Research, “An information-theoretical approach to studying spatial dependencies in small data sets”, Proceedings of the Royal Society A: Mathematics, Physics and Engineering Sciences, explains how observers can give strong results from areas of influence from a small attribute sample in a limited number of locations, including interpolation to intermediate areas or remote areas that share similar key features.
“Often data sets are weak,” Porphyry explained. “Therefore, we have taken a very basic approach by applying data theory to investigate whether temporary effects are spreading into space, and this allows us to work with a very small set of data between 25 and 50 observations,” he said. “Not on the basis of cause and effect, but on the basis of the interaction between individual points – we take a snapshot of the data and see if there is a kind of foundation, a collective response in the system.”
The method, developed by Porphyry and Manuel Ruiz Marin of the Department of Quantitative Methods, Law and Modern Languages at the Technical University of Cartagena, Spain, is as follows:
- To combine a set of data into a small, acceptable sign, similar to a machine learning system’s method of identifying a face with limited pixel information: the jaw, cheekbones, forehead, and so on.
- Uncertainty in another place to establish relationships between events and learn that uncertainty in one place is reduced by applying the information-theory principle to create a test that is not parametric (does not accept any basic model for interaction between places).
Porphyry explained that since a non-parametric approach does not create any basic structure for interactions between nodes, it provides flexibility in how nodes can be linked and even how the concept of neighbor is defined.
“Because we abstract this concept of neighbor, we can define it in the context of the quality you want, for example, ideology.

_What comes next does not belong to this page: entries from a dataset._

-- pv_equiv track=rewrite | github.com/RIshimoto/AtCoder_myPractice | ARC/ARC122/arc122_a.py | solve
-- ===== SOURCE A (Python) =====
-- def solve(N, A):
--     MOD = 10**9+7
--     if N < 2:
--         return A[0]
--     cnt = [[0 for _ in range(2)] for _ in range(N)]
--     cnt[1][0] = cnt[1][1] = 1
--     for i in range(1, N-1):
--         cnt[i+1][0] += cnt[i][0] + cnt[i][1]
--         cnt[i+1][1] += cnt[i][0]
--
--     dp = [[0 for _ in range(2)] for _ in range(N)]
--     dp[1][0] = A[0] + A[1]
--     dp[1][1] = A[0] - A[1]
--     for i in range(1, N-1):
--         dp[i+1][0] += dp[i][0] + cnt[i][0] * A[i+1]
--         dp[i+1][0] += dp[i][1] + cnt[i][1] * A[i+1]
--         dp[i+1][1] += dp[i][0] - cnt[i][0] * A[i+1]
--     ans = (dp[N-1][0] + dp[N-1][1]) %  MOD
--     return ans
-- ===== SOURCE B (Python) =====
-- def solve(N, A):
--     # Backward sign-weight sweep + dot product instead of A's forward dp table.
--     MOD = 10**9 + 7
--     if N < 2:
--         return A[0]
--     # per-index configuration counts (same Fibonacci-style recurrence as A's cnt)
--     cnt0 = [0, 1]
--     cnt1 = [0, 1]
--     for i in range(1, N - 1):
--         cnt0.append(cnt0[i] + cnt1[i])
--         cnt1.append(cnt0[i])
--     # sweep backward, carrying the weights (w0, w1) of the two dp states and
--     # accumulating each element's net signed contribution on the fly
--     w0, w1 = 1, 1
--     total = 0
--     for i in range(N - 2, 0, -1):
--         total += ((cnt0[i] + cnt1[i]) * w0 - cnt0[i] * w1) * A[i + 1]
--         w0, w1 = w0 + w1, w0
--     total += (w0 + w1) * A[0] + (w0 - w1) * A[1]
--     return total % MOD
-- ===== Notes on version B (the rewrite author's own statement) =====
-- stated objective: alternative
-- what changed: Replaces A's forward dp-value table (dp[i][0/1] accumulating signed sums) by a backward sweep that carries the weights of the two dp states and accumulates each element's net signed contribution on the fly, ending in a single dot-product-style total; only the Fibonacci-style cnt recurrence is shared.
import Mathlib
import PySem

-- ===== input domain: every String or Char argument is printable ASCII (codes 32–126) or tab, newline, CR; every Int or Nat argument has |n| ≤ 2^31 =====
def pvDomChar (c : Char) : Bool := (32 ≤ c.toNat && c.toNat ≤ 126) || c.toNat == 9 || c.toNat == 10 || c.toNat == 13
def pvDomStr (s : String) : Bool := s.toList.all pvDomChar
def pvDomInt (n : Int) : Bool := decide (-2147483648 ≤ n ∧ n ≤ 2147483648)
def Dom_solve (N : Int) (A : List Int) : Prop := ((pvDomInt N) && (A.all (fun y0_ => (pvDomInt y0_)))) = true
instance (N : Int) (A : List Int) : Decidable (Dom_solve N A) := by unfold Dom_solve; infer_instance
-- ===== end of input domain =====

-- B replaces A's forward dp-value table by a backward sweep of state weights plus an
-- on-the-fly signed-contribution total (alternative decomposition, same O(N) cost).


-- ===== PORT A =====
def solve (N : Int) (A : List Int) : Int :=
  let M : Int := 10 ^ 9 + 7
  if N < 2 then PySem.List.pyGetD A 0 0
  else
    let cntInit : List (Int × Int) :=
      PySem.List.pySetD ((PySem.List.pyRange 0 N 1).map (fun _ => ((0 : Int), (0 : Int)))) 1 (1, 1)
    let cnt := (PySem.List.pyRange 1 (N - 1) 1).foldl (fun c i =>
      let ci := PySem.List.pyGetD c i ((0 : Int), (0 : Int))
      let ci1 := PySem.List.pyGetD c (i + 1) ((0 : Int), (0 : Int))
      PySem.List.pySetD c (i + 1) (ci1.1 + ci.1 + ci.2, ci1.2 + ci.1)) cntInit
    let a0 := PySem.List.pyGetD A 0 0
    let a1 := PySem.List.pyGetD A 1 0
    let dpInit : List (Int × Int) :=
      PySem.List.pySetD ((PySem.List.pyRange 0 N 1).map (fun _ => ((0 : Int), (0 : Int)))) 1 (a0 + a1, a0 - a1)
    let dp := (PySem.List.pyRange 1 (N - 1) 1).foldl (fun d i =>
      let di := PySem.List.pyGetD d i ((0 : Int), (0 : Int))
      let ci := PySem.List.pyGetD cnt i ((0 : Int), (0 : Int))
      let ai1 := PySem.List.pyGetD A (i + 1) 0
      let di1 := PySem.List.pyGetD d (i + 1) ((0 : Int), (0 : Int))
      PySem.List.pySetD d (i + 1)
        (di1.1 + di.1 + ci.1 * ai1 + di.2 + ci.2 * ai1, di1.2 + di.1 - ci.1 * ai1)) dpInit
    let last := PySem.List.pyGetD dp (N - 1) ((0 : Int), (0 : Int))
    PySem.Int.mod (last.1 + last.2) M

-- ===== PORT B =====
def solve_alt (N : Int) (A : List Int) : Int :=
  let M : Int := 10 ^ 9 + 7
  if N < 2 then PySem.List.pyGetD A 0 0
  else
    let cnt := (PySem.List.pyRange 1 (N - 1) 1).foldl (fun (p : List Int × List Int) i =>
      let c0 := PySem.List.pyGetD p.1 i 0
      let c1 := PySem.List.pyGetD p.2 i 0
      (p.1 ++ [c0 + c1], p.2 ++ [c0])) ([0, 1], [0, 1])
    let st := (PySem.List.pyRange (N - 2) 0 (-1)).foldl (fun (s : Int × Int × Int) i =>
      let c0 := PySem.List.pyGetD cnt.1 i 0
      let c1 := PySem.List.pyGetD cnt.2 i 0
      (s.1 + s.2.1, s.1, s.2.2 + ((c0 + c1) * s.1 - c0 * s.2.1) * PySem.List.pyGetD A (i + 1) 0))
      ((1 : Int), (1 : Int), (0 : Int))
    PySem.Int.mod (st.2.2 + (st.1 + st.2.1) * PySem.List.pyGetD A 0 0
      + (st.1 - st.2.1) * PySem.List.pyGetD A 1 0) M

-- ===== PRECONDITION & SPEC =====
-- Pre_ excludes exactly the inputs where Python A raises IndexError: an empty list when
-- N < 2 (A[0]), and a list shorter than N when N ≥ 2 (A[i] indexing up to A[N-1]).
def Pre_solve (N : Int) (A : List Int) : Prop :=
  (N < 2 → A ≠ []) ∧ (2 ≤ N → N ≤ (A.length : Int))
instance (N : Int) (A : List Int) : Decidable (Pre_solve N A) := by unfold Pre_solve; infer_instance
def pvWitness_solve : Int × List Int := (3, [1, 2, 3])

def Spec_solve (N : Int) (A : List Int) (out : Int) : Prop := out = solve_alt N A
instance (N : Int) (A : List Int) (out : Int) : Decidable (Spec_solve N A out) := by unfold Spec_solve; infer_instance

-- ===== CLAIM (what is proved, stated in full; the proofs are below) =====
def Claim_equal_solve : Prop := ∀ (N : Int) (A : List Int), Dom_solve N A → Pre_solve N A → Spec_solve N A (solve N A)

-- ===== LEMMAS AND PROOFS =====

-- the shared count recurrence (cnt[j] of A, (cnt0[j], cnt1[j]) of B)
def pvC : Nat → Int × Int
  | 0 => (0, 0)
  | 1 => (1, 1)
  | (n + 2) => ((pvC (n + 1)).1 + (pvC (n + 1)).2, (pvC (n + 1)).1)

-- A's dp row j as a recursive function
def pvDp (A : List Int) : Nat → Int × Int
  | 0 => (0, 0)
  | 1 => (A.getD 0 0 + A.getD 1 0, A.getD 0 0 - A.getD 1 0)
  | (n + 2) => ((pvDp A (n + 1)).1 + (pvC (n + 1)).1 * A.getD (n + 2) 0
                  + (pvDp A (n + 1)).2 + (pvC (n + 1)).2 * A.getD (n + 2) 0,
                (pvDp A (n + 1)).1 - (pvC (n + 1)).1 * A.getD (n + 2) 0)

lemma getD_map_range' {α : Type} [Inhabited α] (g : Nat → α) (d : α) (n j : Nat) (h : j < n) :
    ((List.range n).map g).getD j d = g j := by
  simp [List.getD, h]

lemma pyGetD_one (xs : List Int) (d : Int) : PySem.List.pyGetD xs 1 d = xs.getD 1 d := by
  have h : (1 : Int) = ((1 : Nat) : Int) := rfl
  rw [h, PySem.List.pyGetD_natCast]

-- generic shape of A's two index-writing folds over range(1, N-1)
lemma genA_fold (m : Nat) (F : Int → Int × Int → Int × Int → Int × Int) (G : Nat → Int × Int)
    (v1 : Int × Int) (hG0 : G 0 = (0, 0)) (hv1 : G 1 = v1)
    (hstep : ∀ j : Nat, j ≤ m → F (1 + (j:Int)) (G (j+1)) (0, 0) = G (j+2)) :
    ∀ k : Nat, k ≤ m →
    (PySem.List.pyRange 1 (1 + (k:Int)) 1).foldl
      (fun c i => PySem.List.pySetD c (i+1)
        (F i (PySem.List.pyGetD c i ((0:Int),(0:Int))) (PySem.List.pyGetD c (i+1) ((0:Int),(0:Int)))))
      (PySem.List.pySetD ((PySem.List.pyRange 0 ((m:Int)+2) 1).map (fun _ => ((0:Int),(0:Int)))) 1 v1)
    = (List.range (m+2)).map (fun j => if j ≤ k + 1 then G j else (0, 0)) := by
  intro k
  induction k with
  | zero =>
    intro _
    have h0 : PySem.List.pyRange 1 (1 + ((0:Nat):Int)) 1 = [] :=
      PySem.List.pyRange_one_eq_nil (by norm_num)
    rw [h0, List.foldl_nil, PySem.List.pySetD_of_nonneg _ v1 (by norm_num)]
    apply List.ext_getElem
    · simp [PySem.List.length_pyRange_one]
      omega
    · intro i h1 h2
      simp only [Int.toNat_one, List.getElem_set, List.getElem_map, List.getElem_range]
      rcases i with _ | _ | i
      · simp [hG0]
      · simp [hv1]
      · simp
  | succ j ih =>
    intro hk
    have h1 : (1 : Int) + ((j+1 : Nat) : Int) = (1 + (j:Int)) + 1 := by push_cast; ring
    rw [h1, PySem.List.pyRange_one_succ_right (by omega), List.foldl_append, ih (by omega)]
    simp only [List.foldl_cons, List.foldl_nil]
    have e1 : (1:Int) + (j:Int) = ((j+1 : Nat) : Int) := by push_cast; ring
    have e2 : (1:Int) + (j:Int) + 1 = ((j+2 : Nat) : Int) := by push_cast; ring
    rw [e2, e1, PySem.List.pyGetD_natCast, PySem.List.pyGetD_natCast, PySem.List.pySetD_natCast]
    rw [getD_map_range' _ _ _ _ (by omega), getD_map_range' _ _ _ _ (by omega)]
    rw [if_pos (by omega), if_neg (by omega)]
    apply List.ext_getElem
    · simp
    · intro i hi1 hi2
      simp only [List.getElem_set, List.getElem_map, List.getElem_range]
      by_cases hij : j + 2 = i
      · rw [if_pos hij, ← hij, if_pos (by omega), ← e1]
        exact hstep j (by omega)
      · rw [if_neg hij]
        by_cases hle : i ≤ j + 1
        · rw [if_pos hle, if_pos (by omega)]
        · rw [if_neg hle, if_neg (by omega)]

-- B's cnt-building fold
lemma cntB_fold (k : Nat) :
  (PySem.List.pyRange 1 (1 + (k:Int)) 1).foldl
    (fun (p : List Int × List Int) i =>
      let c0 := PySem.List.pyGetD p.1 i 0
      let c1 := PySem.List.pyGetD p.2 i 0
      (p.1 ++ [c0 + c1], p.2 ++ [c0])) ([0, 1], [0, 1])
  = ((List.range (k+2)).map (fun j => (pvC j).1), (List.range (k+2)).map (fun j => (pvC j).2)) := by
  induction k with
  | zero =>
    simp [PySem.List.pyRange_one_eq_nil]
    constructor <;>
      · apply List.ext_getElem
        · simp
        · intro i h1 h2
          simp only [List.length_map, List.length_range] at h2
          simp only [List.getElem_map, List.getElem_range]
          interval_cases i <;> rfl
  | succ m ih =>
    have h1 : (1 : Int) + ((m+1 : Nat) : Int) = (1 + (m:Int)) + 1 := by push_cast; ring
    rw [h1, PySem.List.pyRange_one_succ_right (by omega), List.foldl_append, ih]
    simp only [List.foldl_cons, List.foldl_nil]
    have hg : ∀ f : Nat → Int, PySem.List.pyGetD ((List.range (m+2)).map (fun j => f j)) (1 + (m:Int)) 0 = f (m+1) := by
      intro f
      have h2 : (1 : Int) + (m:Int) = ((m+1 : Nat) : Int) := by push_cast; ring
      rw [h2, PySem.List.pyGetD_natCast]
      simp [List.getD]
    rw [hg, hg]
    have h2 : m + 1 + 2 = m + 2 + 1 := rfl
    simp [h2, List.range_succ, pvC]

-- B's backward weight sweep against A's dp rows
lemma bwd_fold (A c0s c1s : List Int) (m : Nat)
    (h0 : ∀ j : Nat, j < m + 2 → c0s.getD j 0 = (pvC j).1)
    (h1 : ∀ j : Nat, j < m + 2 → c1s.getD j 0 = (pvC j).2) :
    ∀ k : Nat, k ≤ m → ∀ w0 w1 t : Int,
    (fun st : Int × Int × Int =>
        st.1 * (pvDp A 1).1 + st.2.1 * (pvDp A 1).2 + st.2.2)
      ((PySem.List.pyRange (k:Int) 0 (-1)).foldl
        (fun (s : Int × Int × Int) i =>
          (s.1 + s.2.1, s.1, s.2.2 + ((PySem.List.pyGetD c0s i 0 + PySem.List.pyGetD c1s i 0) * s.1
            - PySem.List.pyGetD c0s i 0 * s.2.1) * PySem.List.pyGetD A (i + 1) 0))
        (w0, w1, t))
    = w0 * (pvDp A (k+1)).1 + w1 * (pvDp A (k+1)).2 + t := by
  intro k
  induction k with
  | zero =>
    intro _ w0 w1 t
    rw [PySem.List.pyRange_neg_one_eq_nil (by norm_num), List.foldl_nil]
  | succ j ih =>
    intro hk w0 w1 t
    have hc : ((j+1 : Nat) : Int) - 1 = ((j : Nat) : Int) := by push_cast; ring
    rw [PySem.List.pyRange_neg_one_cons (by positivity), hc, List.foldl_cons]
    rw [ih (by omega)]
    have e1 : ((j+1 : Nat) : Int) + 1 = ((j+2 : Nat) : Int) := by push_cast; ring
    rw [e1, PySem.List.pyGetD_natCast, PySem.List.pyGetD_natCast, PySem.List.pyGetD_natCast]
    rw [h0 (j+1) (by omega), h1 (j+1) (by omega)]
    show _ = w0 * (pvDp A (j+2)).1 + w1 * (pvDp A (j+2)).2 + t
    simp only [pvDp]
    ring

-- the final dot-product step of B, read against the invariant of bwd_fold
lemma dot_eq (A : List Int) (s : Int × Int × Int) (X : Int)
    (h : s.1 * (pvDp A 1).1 + s.2.1 * (pvDp A 1).2 + s.2.2 = X) :
    s.2.2 + (s.1 + s.2.1) * PySem.List.pyGetD A 0 0 + (s.1 - s.2.1) * PySem.List.pyGetD A 1 0 = X := by
  rw [← h]
  simp only [pvDp, PySem.List.pyGetD_zero, pyGetD_one]
  ring

lemma solveA_char (A : List Int) (m : Nat) :
    solve ((m:Int)+2) A = PySem.Int.mod ((pvDp A (m+1)).1 + (pvDp A (m+1)).2) (10^9+7) := by
  simp only [solve]
  rw [if_neg (by omega)]
  have eb : (m:Int) + 2 - 1 = 1 + (m:Int) := by ring
  rw [eb]
  have hcnt := genA_fold m (fun i ci ci1 => (ci1.1 + ci.1 + ci.2, ci1.2 + ci.1)) pvC (1,1)
    rfl rfl (by
      intro j _
      simp only [pvC, Prod.mk.injEq]
      constructor <;> ring) m le_rfl
  simp only at hcnt
  rw [hcnt]
  have hmapC : (List.range (m+2)).map (fun j => if j ≤ m + 1 then pvC j else ((0:Int), (0:Int)))
      = (List.range (m+2)).map pvC := by
    apply List.map_congr_left
    intro x hx
    rw [List.mem_range] at hx
    rw [if_pos (by omega)]
  rw [hmapC]
  have hdp := genA_fold m
    (fun i di di1 =>
      (di1.1 + di.1 + (PySem.List.pyGetD ((List.range (m+2)).map pvC) i ((0:Int),(0:Int))).1 * PySem.List.pyGetD A (i+1) 0
        + di.2 + (PySem.List.pyGetD ((List.range (m+2)).map pvC) i ((0:Int),(0:Int))).2 * PySem.List.pyGetD A (i+1) 0,
       di1.2 + di.1 - (PySem.List.pyGetD ((List.range (m+2)).map pvC) i ((0:Int),(0:Int))).1 * PySem.List.pyGetD A (i+1) 0))
    (pvDp A)
    (PySem.List.pyGetD A 0 0 + PySem.List.pyGetD A 1 0, PySem.List.pyGetD A 0 0 - PySem.List.pyGetD A 1 0)
    rfl
    (by simp [pvDp, PySem.List.pyGetD_zero, pyGetD_one])
    (by
      intro j hj
      have e1 : (1:Int) + (j:Int) = ((j+1 : Nat) : Int) := by push_cast; ring
      have e2 : (1:Int) + (j:Int) + 1 = ((j+2 : Nat) : Int) := by push_cast; ring
      beta_reduce
      rw [e2, e1]
      simp only [PySem.List.pyGetD_natCast]
      rw [getD_map_range' _ _ _ _ (by omega)]
      simp only [pvDp, Prod.mk.injEq]
      constructor <;> ring)
    m le_rfl
  simp only at hdp
  rw [hdp]
  have em : (1:Int) + (m:Int) = ((m+1 : Nat) : Int) := by push_cast; ring
  rw [em, PySem.List.pyGetD_natCast, getD_map_range' _ _ _ _ (by omega), if_pos (by omega)]

lemma solveB_char (A : List Int) (m : Nat) :
    solve_alt ((m:Int)+2) A = PySem.Int.mod ((pvDp A (m+1)).1 + (pvDp A (m+1)).2) (10^9+7) := by
  simp only [solve_alt]
  rw [if_neg (by omega)]
  have eb : (m:Int) + 2 - 1 = 1 + (m:Int) := by ring
  have eb2 : (m:Int) + 2 - 2 = ((m:Nat):Int) := by ring
  rw [eb, eb2]
  rw [cntB_fold m]
  have hb := bwd_fold A
      (((List.range (m+2)).map (fun j => (pvC j).1), (List.range (m+2)).map (fun j => (pvC j).2)) : List Int × List Int).1
      (((List.range (m+2)).map (fun j => (pvC j).1), (List.range (m+2)).map (fun j => (pvC j).2)) : List Int × List Int).2 m
      (fun j hj => getD_map_range' _ _ _ _ hj)
      (fun j hj => getD_map_range' _ _ _ _ hj)
      m le_rfl 1 1 0
  simp only at hb
  rw [dot_eq A _ _ hb]
  norm_num

-- ===== VERDICT (by name: the statement is the Claim_ definition above) =====
theorem solve_spec : Claim_equal_solve := by
  intro N A hDom hPre
  unfold Spec_solve
  by_cases hN : N < 2
  · simp only [solve, solve_alt, if_pos hN]
  · obtain ⟨m, rfl⟩ : ∃ m : Nat, N = (m:Int) + 2 := ⟨(N-2).toNat, by omega⟩
    rw [solveA_char A m, solveB_char A m]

Ideologically, California may be a neighbor of New York, even if they are not geographically located. They can share similar values. ”
The command system approved a two-pronged study of population migration in Bangladesh due to rising sea levels and the death of motor vehicles to give a statistically fundamental view of the mechanisms of a significant socio-economic problem.
“In the first case, we wanted to see if the migration between places could be predicted from a geographical distance or the severity of the flooding in that area – which area is closest to another area or the level of flooding would help. Predict the size of the migration, ”said Ruiz Marín.
For the second case, looking at the spatial distribution of alcohol-related car accidents in 1980, 1994, and 2009, countries with high rates of such accidents were compared with neighboring states and states with similar legislative ideologies on drinking and driving.
“We have found a stronger link between states that share borders and states that share legislative ideologies related to alcohol consumption and driving.”
Porphyry and Ruiz Marin then plan to expand their methods to analyzing spatial-temporal processes such as gun violence in the United States – a major research project recently funded by the National Science Foundation’s LEAP HI program or epileptic seizures in the brain. . Their work can help them understand when and where gun violence can occur or when seizures can begin.
Reference: Maurizio Porphyry and Manuel Ruiz Marin, October 21, 2020, “Information-theoretical approach to the study of spatial dependencies in small data sets” Royal Society A: Mathematics, Physics and Engineering Sciences.
DOI: 10.1098 / rspa.2020.0113
The research is supported by the National Science Foundation and the Perfect Groups of the Murcia Region and the Fundación Séneca, Science and Technology Agency.